◆ Task instructions ◆
Below are lines of data; restate word for word those running from the line containing "main.py | xor_two_lists" to the line containing "-- B replaces A's per-element", inclusive, and no others.

※

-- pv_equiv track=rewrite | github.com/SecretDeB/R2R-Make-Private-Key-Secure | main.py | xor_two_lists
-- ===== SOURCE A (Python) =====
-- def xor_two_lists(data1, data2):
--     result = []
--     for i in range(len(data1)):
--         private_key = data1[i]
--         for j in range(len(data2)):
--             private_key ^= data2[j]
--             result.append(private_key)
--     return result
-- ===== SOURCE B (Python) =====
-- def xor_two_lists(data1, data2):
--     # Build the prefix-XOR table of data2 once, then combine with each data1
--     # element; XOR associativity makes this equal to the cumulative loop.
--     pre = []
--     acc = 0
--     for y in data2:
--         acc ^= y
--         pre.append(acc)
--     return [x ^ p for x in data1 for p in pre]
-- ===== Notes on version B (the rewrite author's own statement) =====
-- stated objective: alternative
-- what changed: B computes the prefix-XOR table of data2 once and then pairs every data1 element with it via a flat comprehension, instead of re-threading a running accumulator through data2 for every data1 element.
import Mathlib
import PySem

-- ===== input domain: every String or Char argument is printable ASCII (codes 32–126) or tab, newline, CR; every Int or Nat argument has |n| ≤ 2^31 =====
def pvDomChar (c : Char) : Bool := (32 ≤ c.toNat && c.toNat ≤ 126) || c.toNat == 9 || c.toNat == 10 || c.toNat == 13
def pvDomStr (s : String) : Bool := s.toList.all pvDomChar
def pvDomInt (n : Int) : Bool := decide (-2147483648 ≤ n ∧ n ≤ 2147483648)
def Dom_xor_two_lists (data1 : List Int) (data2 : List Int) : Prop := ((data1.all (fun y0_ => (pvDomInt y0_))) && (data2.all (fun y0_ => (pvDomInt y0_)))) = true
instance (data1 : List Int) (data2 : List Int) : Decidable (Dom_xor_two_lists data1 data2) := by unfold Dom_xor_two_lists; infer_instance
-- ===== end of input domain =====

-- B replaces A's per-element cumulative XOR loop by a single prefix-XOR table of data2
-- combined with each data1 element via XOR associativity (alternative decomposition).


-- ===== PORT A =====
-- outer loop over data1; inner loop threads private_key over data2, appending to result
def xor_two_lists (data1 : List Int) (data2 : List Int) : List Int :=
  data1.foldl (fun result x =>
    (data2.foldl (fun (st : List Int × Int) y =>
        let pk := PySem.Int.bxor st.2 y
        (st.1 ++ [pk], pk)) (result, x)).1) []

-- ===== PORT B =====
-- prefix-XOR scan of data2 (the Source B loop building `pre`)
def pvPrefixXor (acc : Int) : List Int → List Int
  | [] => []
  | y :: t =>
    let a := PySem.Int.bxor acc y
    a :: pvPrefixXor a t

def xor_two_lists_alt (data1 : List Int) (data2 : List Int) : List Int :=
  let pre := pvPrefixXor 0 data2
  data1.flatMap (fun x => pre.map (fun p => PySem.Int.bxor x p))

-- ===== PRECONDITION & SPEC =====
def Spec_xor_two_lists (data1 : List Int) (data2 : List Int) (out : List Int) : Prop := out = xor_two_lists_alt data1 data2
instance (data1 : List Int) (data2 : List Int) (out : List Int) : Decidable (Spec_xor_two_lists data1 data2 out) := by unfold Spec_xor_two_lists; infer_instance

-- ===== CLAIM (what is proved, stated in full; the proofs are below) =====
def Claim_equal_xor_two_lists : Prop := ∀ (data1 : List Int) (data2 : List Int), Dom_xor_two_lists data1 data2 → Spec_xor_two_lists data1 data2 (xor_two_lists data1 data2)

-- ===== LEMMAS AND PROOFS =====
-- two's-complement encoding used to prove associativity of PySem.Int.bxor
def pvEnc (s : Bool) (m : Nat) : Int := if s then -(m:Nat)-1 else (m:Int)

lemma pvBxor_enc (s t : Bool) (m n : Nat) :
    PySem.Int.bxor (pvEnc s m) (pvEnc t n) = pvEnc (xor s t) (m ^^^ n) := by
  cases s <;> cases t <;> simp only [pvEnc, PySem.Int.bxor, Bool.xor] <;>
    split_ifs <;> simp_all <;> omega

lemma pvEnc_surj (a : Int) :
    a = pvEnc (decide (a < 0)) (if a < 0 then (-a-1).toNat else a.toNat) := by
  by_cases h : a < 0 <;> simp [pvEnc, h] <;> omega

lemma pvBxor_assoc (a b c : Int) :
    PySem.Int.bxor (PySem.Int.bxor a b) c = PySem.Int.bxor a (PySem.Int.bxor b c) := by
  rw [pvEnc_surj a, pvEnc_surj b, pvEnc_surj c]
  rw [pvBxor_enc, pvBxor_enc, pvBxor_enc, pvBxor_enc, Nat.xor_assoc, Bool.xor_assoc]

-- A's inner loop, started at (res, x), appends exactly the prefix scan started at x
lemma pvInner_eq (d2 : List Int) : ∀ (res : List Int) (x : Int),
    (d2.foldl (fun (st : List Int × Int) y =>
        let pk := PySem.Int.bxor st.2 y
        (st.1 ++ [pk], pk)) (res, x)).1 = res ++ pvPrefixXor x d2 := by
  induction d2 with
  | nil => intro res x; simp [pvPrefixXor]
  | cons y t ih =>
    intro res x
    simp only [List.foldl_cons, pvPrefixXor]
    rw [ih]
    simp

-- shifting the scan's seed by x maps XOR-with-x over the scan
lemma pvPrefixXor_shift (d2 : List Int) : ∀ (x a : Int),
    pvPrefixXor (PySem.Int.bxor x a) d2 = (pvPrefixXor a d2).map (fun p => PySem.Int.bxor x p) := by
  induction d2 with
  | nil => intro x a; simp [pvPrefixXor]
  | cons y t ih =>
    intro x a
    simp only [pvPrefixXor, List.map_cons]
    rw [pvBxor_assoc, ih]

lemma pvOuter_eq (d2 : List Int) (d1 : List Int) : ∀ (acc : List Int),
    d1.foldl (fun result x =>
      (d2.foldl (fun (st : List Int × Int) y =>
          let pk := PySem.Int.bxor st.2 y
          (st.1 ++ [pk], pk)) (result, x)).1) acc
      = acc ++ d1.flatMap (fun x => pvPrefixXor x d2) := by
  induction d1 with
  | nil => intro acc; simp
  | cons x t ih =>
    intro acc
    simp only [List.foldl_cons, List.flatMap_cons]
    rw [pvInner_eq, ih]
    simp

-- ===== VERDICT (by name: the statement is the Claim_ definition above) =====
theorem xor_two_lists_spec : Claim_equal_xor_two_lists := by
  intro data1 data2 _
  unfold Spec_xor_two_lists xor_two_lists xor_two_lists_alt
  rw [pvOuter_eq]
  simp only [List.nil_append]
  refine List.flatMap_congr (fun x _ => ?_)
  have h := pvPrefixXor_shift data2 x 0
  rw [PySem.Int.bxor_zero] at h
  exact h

※

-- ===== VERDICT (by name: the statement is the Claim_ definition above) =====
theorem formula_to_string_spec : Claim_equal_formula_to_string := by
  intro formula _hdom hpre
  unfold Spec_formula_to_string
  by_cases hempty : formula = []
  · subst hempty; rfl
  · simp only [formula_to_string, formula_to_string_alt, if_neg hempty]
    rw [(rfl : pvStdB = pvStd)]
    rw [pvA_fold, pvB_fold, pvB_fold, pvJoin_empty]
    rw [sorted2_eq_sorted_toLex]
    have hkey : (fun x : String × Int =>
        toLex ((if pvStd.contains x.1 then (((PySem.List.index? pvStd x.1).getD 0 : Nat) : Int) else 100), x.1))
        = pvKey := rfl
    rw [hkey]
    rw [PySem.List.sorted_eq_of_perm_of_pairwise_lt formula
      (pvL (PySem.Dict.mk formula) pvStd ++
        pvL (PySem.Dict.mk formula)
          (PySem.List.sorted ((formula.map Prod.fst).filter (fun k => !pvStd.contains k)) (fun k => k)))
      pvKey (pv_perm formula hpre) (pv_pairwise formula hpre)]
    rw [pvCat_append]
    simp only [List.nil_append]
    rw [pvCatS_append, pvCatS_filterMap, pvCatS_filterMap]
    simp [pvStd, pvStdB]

※

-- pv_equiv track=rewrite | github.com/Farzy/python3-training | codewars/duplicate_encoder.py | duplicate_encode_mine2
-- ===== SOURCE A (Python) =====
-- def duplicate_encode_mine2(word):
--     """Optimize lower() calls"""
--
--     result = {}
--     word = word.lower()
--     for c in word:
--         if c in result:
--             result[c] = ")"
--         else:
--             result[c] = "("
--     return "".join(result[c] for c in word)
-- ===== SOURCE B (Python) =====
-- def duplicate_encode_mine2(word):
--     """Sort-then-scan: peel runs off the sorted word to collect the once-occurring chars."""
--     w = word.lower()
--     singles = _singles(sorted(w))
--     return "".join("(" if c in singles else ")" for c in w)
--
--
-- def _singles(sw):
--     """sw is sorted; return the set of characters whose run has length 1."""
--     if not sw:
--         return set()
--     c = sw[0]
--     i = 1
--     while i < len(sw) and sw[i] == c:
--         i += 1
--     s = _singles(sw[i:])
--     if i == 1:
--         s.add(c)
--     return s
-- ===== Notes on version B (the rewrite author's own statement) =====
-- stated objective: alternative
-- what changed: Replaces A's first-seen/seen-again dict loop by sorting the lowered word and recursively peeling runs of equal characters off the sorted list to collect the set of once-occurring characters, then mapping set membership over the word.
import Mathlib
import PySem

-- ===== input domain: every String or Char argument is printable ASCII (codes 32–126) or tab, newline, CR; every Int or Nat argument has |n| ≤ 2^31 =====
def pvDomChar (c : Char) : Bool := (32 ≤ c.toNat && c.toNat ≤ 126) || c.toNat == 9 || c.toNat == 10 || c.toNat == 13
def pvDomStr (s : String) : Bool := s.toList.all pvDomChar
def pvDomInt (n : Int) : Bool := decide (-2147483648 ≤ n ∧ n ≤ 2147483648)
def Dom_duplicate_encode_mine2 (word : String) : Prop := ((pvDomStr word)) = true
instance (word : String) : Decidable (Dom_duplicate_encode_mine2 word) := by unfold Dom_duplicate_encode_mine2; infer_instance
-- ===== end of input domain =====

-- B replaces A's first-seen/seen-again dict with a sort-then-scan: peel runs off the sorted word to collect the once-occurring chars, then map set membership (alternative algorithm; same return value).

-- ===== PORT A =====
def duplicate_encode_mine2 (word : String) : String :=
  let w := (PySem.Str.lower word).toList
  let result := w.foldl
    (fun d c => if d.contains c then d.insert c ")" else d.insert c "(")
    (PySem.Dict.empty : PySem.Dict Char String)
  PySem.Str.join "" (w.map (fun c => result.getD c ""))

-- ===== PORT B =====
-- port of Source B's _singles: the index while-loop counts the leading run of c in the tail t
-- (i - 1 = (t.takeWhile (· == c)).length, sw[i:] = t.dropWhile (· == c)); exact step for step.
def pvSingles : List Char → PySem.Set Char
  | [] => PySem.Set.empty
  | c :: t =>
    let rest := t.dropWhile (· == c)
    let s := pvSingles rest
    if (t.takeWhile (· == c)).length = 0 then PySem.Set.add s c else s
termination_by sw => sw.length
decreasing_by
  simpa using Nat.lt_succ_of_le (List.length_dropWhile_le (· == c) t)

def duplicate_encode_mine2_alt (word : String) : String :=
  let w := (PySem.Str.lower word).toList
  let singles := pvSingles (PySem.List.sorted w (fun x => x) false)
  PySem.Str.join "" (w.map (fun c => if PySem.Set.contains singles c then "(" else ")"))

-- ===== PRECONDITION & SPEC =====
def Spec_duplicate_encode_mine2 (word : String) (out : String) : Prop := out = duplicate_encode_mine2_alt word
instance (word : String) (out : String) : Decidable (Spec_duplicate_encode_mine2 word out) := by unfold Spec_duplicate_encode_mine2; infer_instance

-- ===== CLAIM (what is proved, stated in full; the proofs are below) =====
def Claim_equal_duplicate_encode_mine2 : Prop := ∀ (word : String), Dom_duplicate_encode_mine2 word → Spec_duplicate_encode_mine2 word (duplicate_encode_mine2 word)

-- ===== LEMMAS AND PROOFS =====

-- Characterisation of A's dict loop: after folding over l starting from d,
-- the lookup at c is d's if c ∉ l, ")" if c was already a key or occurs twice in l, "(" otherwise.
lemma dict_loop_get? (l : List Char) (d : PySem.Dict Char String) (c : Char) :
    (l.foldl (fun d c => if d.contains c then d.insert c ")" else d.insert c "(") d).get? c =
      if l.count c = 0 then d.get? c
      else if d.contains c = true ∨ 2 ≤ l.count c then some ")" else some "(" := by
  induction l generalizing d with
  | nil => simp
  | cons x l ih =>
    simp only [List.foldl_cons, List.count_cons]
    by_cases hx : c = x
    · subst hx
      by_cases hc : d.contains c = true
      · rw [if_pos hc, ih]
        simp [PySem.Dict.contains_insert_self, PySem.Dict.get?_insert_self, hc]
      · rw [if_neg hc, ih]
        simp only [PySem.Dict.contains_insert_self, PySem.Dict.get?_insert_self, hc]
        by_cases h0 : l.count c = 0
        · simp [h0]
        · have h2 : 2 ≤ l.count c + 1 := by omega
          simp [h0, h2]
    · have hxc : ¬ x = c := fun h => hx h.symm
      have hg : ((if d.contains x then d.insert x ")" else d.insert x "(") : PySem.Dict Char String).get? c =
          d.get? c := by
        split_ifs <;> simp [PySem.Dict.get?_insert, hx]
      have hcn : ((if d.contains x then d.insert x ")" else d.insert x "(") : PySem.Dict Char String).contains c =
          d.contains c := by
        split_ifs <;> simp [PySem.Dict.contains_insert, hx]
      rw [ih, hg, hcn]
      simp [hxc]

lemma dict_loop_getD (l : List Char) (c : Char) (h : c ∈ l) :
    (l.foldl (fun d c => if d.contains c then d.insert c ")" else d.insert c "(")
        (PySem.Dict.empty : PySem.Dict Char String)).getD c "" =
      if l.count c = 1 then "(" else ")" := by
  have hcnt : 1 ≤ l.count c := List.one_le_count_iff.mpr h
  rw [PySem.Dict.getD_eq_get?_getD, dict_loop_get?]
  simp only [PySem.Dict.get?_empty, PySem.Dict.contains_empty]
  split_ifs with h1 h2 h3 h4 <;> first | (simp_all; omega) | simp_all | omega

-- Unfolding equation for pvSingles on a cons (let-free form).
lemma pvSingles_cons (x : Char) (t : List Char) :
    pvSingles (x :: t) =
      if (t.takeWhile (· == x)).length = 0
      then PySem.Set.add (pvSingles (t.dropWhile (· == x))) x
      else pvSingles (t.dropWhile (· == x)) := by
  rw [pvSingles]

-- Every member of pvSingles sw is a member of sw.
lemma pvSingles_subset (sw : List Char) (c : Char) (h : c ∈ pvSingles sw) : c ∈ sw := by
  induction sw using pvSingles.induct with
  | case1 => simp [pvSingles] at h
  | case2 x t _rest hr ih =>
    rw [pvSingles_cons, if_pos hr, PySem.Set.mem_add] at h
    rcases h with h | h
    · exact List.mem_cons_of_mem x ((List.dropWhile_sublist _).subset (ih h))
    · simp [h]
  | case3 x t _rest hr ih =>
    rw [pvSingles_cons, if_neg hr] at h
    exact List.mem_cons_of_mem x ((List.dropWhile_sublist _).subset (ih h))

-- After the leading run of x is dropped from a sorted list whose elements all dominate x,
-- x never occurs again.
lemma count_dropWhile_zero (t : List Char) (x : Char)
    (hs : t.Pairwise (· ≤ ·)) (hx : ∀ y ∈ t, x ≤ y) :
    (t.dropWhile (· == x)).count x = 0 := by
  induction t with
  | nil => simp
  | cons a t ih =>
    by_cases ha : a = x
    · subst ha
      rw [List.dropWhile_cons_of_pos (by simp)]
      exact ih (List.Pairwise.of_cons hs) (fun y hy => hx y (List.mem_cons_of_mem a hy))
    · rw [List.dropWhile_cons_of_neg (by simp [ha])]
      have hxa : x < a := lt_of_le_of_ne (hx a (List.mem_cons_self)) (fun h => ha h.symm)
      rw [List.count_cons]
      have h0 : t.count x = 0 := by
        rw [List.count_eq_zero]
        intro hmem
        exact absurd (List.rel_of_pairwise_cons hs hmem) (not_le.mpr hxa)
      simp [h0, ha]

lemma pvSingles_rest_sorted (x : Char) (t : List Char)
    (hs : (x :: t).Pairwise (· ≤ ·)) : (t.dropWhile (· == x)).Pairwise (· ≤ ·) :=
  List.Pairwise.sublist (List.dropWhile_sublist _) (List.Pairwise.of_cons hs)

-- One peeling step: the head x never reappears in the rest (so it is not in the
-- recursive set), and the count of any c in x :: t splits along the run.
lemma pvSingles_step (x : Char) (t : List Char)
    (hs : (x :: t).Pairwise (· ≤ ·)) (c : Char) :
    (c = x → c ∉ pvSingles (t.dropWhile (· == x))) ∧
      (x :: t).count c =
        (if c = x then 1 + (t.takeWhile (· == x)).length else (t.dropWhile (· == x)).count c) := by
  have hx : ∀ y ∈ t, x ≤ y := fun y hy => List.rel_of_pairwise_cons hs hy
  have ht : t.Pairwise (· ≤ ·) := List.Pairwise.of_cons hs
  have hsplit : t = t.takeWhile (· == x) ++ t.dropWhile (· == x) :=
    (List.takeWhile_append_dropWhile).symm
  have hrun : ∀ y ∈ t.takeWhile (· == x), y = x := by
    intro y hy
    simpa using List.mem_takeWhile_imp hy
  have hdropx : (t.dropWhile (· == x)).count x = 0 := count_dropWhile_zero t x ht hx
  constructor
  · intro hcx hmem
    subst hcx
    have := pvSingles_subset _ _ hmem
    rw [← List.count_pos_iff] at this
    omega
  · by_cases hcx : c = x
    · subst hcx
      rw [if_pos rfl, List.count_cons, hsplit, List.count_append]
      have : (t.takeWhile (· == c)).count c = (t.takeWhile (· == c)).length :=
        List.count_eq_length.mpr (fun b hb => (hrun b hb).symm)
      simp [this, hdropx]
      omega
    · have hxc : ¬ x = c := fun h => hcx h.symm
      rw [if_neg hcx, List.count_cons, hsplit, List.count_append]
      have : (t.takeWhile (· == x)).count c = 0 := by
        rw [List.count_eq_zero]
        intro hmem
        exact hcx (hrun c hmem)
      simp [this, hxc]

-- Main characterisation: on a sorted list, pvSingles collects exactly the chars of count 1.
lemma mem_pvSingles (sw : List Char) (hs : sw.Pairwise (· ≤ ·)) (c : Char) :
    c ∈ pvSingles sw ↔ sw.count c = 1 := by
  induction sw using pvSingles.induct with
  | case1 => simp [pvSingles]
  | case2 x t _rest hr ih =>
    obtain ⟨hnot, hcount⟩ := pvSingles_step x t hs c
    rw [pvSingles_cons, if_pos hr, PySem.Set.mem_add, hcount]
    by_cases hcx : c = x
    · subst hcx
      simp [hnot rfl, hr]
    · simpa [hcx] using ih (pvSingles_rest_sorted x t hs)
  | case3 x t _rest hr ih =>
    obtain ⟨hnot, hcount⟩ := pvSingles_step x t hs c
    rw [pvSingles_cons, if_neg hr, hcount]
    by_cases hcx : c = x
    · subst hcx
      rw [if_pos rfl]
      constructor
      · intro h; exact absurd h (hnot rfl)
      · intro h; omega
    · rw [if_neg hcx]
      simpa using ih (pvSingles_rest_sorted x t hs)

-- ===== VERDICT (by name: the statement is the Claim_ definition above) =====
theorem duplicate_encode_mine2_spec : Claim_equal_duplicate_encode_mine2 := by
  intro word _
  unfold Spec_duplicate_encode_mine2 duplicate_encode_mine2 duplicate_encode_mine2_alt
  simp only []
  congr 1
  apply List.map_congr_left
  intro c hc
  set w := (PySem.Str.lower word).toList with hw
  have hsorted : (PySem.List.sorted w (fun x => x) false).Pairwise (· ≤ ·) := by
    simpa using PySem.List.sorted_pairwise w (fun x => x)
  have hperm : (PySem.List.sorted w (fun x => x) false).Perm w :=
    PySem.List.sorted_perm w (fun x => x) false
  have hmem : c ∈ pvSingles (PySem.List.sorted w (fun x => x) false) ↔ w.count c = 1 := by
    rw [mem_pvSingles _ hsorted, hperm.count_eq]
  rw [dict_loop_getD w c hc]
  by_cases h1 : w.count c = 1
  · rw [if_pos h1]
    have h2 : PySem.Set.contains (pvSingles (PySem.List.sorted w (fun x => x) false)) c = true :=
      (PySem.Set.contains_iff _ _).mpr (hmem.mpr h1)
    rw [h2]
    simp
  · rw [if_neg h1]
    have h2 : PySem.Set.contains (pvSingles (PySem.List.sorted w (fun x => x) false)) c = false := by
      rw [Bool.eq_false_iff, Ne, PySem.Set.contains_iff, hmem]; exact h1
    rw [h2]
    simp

※

◆ Answer to this problem ◆
-- pv_equiv track=rewrite | github.com/SecretDeB/R2R-Make-Private-Key-Secure | main.py | xor_two_lists
-- ===== SOURCE A (Python) =====
-- def xor_two_lists(data1, data2):
--     result = []
--     for i in range(len(data1)):
--         private_key = data1[i]
--         for j in range(len(data2)):
--             private_key ^= data2[j]
--             result.append(private_key)
--     return result
-- ===== SOURCE B (Python) =====
-- def xor_two_lists(data1, data2):
--     # Build the prefix-XOR table of data2 once, then combine with each data1
--     # element; XOR associativity makes this equal to the cumulative loop.
--     pre = []
--     acc = 0
--     for y in data2:
--         acc ^= y
--         pre.append(acc)
--     return [x ^ p for x in data1 for p in pre]
-- ===== Notes on version B (the rewrite author's own statement) =====
-- stated objective: alternative
-- what changed: B computes the prefix-XOR table of data2 once and then pairs every data1 element with it via a flat comprehension, instead of re-threading a running accumulator through data2 for every data1 element.
import Mathlib
import PySem

-- ===== input domain: every String or Char argument is printable ASCII (codes 32–126) or tab, newline, CR; every Int or Nat argument has |n| ≤ 2^31 =====
def pvDomChar (c : Char) : Bool := (32 ≤ c.toNat && c.toNat ≤ 126) || c.toNat == 9 || c.toNat == 10 || c.toNat == 13
def pvDomStr (s : String) : Bool := s.toList.all pvDomChar
def pvDomInt (n : Int) : Bool := decide (-2147483648 ≤ n ∧ n ≤ 2147483648)
def Dom_xor_two_lists (data1 : List Int) (data2 : List Int) : Prop := ((data1.all (fun y0_ => (pvDomInt y0_))) && (data2.all (fun y0_ => (pvDomInt y0_)))) = true
instance (data1 : List Int) (data2 : List Int) : Decidable (Dom_xor_two_lists data1 data2) := by unfold Dom_xor_two_lists; infer_instance
-- ===== end of input domain =====

-- B replaces A's per-element cumulative XOR loop by a single prefix-XOR table of data2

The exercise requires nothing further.